Have you ever watched mountain staff cruising around the mountain on their lunch break, and felt immediately envious of their picture-perfect life? Maybe you’ve wondered what it would be like to spend an entire season in the mountains, one of your favourite places.
If this is you, or you’re a lover of snow, travelling, and new adventures, working a season in the snow, is the perfect idea for you.
Over the years, I’ve worked four seasons. Two in Canada, one in Japan, and one here in Australia. Do I regret any of them? Absolutely not. And I’m going to tell you why you won’t either.
It’s an Incredible Experience
I mean, who doesn’t want to automatically have first dibs on the secret local stashes on a powder day?
Aside from the obvious benefits of bulk riding time, working a season provides you with the opportunity to earn money while travelling, and exploring a new country. You’ll find yourself on spontaneous weekend adventures often, and most likely wake up with a sore head once or twice. We could blame that on the altitude if you like…
You’ll also make life-long friends with like-minded people. This is especially awesome if your circle of friends at home have no interest in the snow at all. You’ll be planning ski holidays in amazing destinations with your new winter-loving friends for years to come long after your season is over.
What If I’m Not a Great Rider?
I have good news for you; you don’t have to be a brilliant skier or boarder to do a season.
I’ve met people over the years who’ve either never been on snow, or only ridden once or twice, and have still thrown themselves into a season headfirst.
On your ski season, you’ll have tons of ride time, access to free or cheap lessons, and plenty of friends to encourage you. I can guarantee you that you won’t be the only rookie, and your riding will improve quickly. You’ll be zooming around the mountain before you know it.
Okay, But How Will I Find Work?
Finding a job is one of the easiest parts.
Once you’ve decided which area you’d like to go, you first need to determine whether you’d prefer to work for the mountain, or in the local town.
Working for the mountain usually comes with incredible benefits. Would you like a free season pass, free or discounted lessons, and generous discounts at mountain-owned activities, hospitality and retail outlets? Then working for the mountain is for you.
The only thing to be wary of when committing to a mountain job is that most jobs are day jobs, which can mean less riding time. The jobs can also be a little mundane, and see you exposed to the mountain’s elements on a daily basis (I’m looking at you lifties).
Working for a local business, on the other hand, means you’re likely to be a part of a smaller team, offering greater flexibility for working hours. And if you work in hospitality, you’ll earn much better tips for a small business, than the resort.
How Do I Apply?
When applying, I’d always recommend going directly to the resort’s website, or reaching out to the local business you’ve scouted out on Google. This is how I’ve landed work every time.

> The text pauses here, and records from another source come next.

-- pv_equiv track=rewrite | github.com/christian-byrne/fresh-os | automation-scripts/p/format-notes.py | nxt_chunk
-- ===== SOURCE A (Python) =====
-- def nxt_chunk(lines, chunk_num):
--     i = start = 0
--     count = 0
--     while count <= int(chunk_num) and i < len(lines):
--         if "##1" in lines[i]:
--             count += 1
--         i += 1
--         if count <= int(chunk_num) - 1:
--             start += 1
--     return lines[start+1:i]
-- ===== SOURCE B (Python) =====
-- def nxt_chunk(lines, chunk_num):
--     cn = int(chunk_num)
--     if cn < 0:
--         return []
--     markers = [i for i, line in enumerate(lines) if "##1" in line]
--     if cn >= 1 and len(markers) < cn:
--         return []
--     prev = markers[cn - 1] if cn >= 1 else 0
--     end = markers[cn] + 1 if len(markers) > cn else len(lines)
--     return lines[prev + 1:end]
-- ===== Notes on version B (the rewrite author's own statement) =====
-- stated objective: simpler
-- what changed: Replaced the dual running counters (i/start/count) while-loop by one pass that collects the marker line indices and then computes the slice bounds arithmetically from that list.
import Mathlib
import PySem

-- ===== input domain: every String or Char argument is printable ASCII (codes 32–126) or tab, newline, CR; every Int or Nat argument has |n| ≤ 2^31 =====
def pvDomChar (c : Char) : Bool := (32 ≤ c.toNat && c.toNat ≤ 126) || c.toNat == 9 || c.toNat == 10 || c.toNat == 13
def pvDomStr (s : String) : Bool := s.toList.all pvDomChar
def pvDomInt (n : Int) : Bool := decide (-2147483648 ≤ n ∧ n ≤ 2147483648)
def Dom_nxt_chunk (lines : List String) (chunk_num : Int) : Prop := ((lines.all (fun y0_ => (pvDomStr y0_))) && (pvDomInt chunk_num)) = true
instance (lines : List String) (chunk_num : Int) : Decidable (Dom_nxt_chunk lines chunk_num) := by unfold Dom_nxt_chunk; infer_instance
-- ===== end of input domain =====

If you’re feeling a little overwhelmed, you can always consider using an organisation that offers ‘Job Programs’, like IEP Australia. They will do everything for you from start to finish, but their assistance does come with a hefty price tag.
Will I Need A Visa?
If you’re an Australian planning to work in Canada, Japan or Europe, then yes, you’ll definitely need a visa. It’s a good idea to start this process as soon as you think you’d like to do a season, to allow plenty of time for processing.
It is easy to do the visa process yourself. The links below will get you off on the right foot:
You need to between 18 and 35 to apply, and you’ll apply for an International Experience Canada (IEC) visa which is valid for 24 months. You can start your application here.
You must be between 18 and 30 to apply, and you’re looking for the Working Holiday Visa (WHV). The visa is only valid for 6 months, however, you can extend it twice for an additional 6 months each time. You need to apply in-person at your closest consulate.
A little less straightforward than the previous two, visa requirements differ depending on which country you’ll be working in. Check out this link for a general starting point.
So is Working a Ski Season a Good Idea?
I’m not saying it’s completely perfect. There will be days that you question your decision, stress about your low-paying job, or feel incredibly homesick. But those days are few and far between.
Experiencing a ski season means an abundance of epic powder days, bluebird days cruising around with your mates, spontaneous adventures, and down days nursing a sore head.
Working a ski season means living the dream every day throughout our favourite season of the year – winter.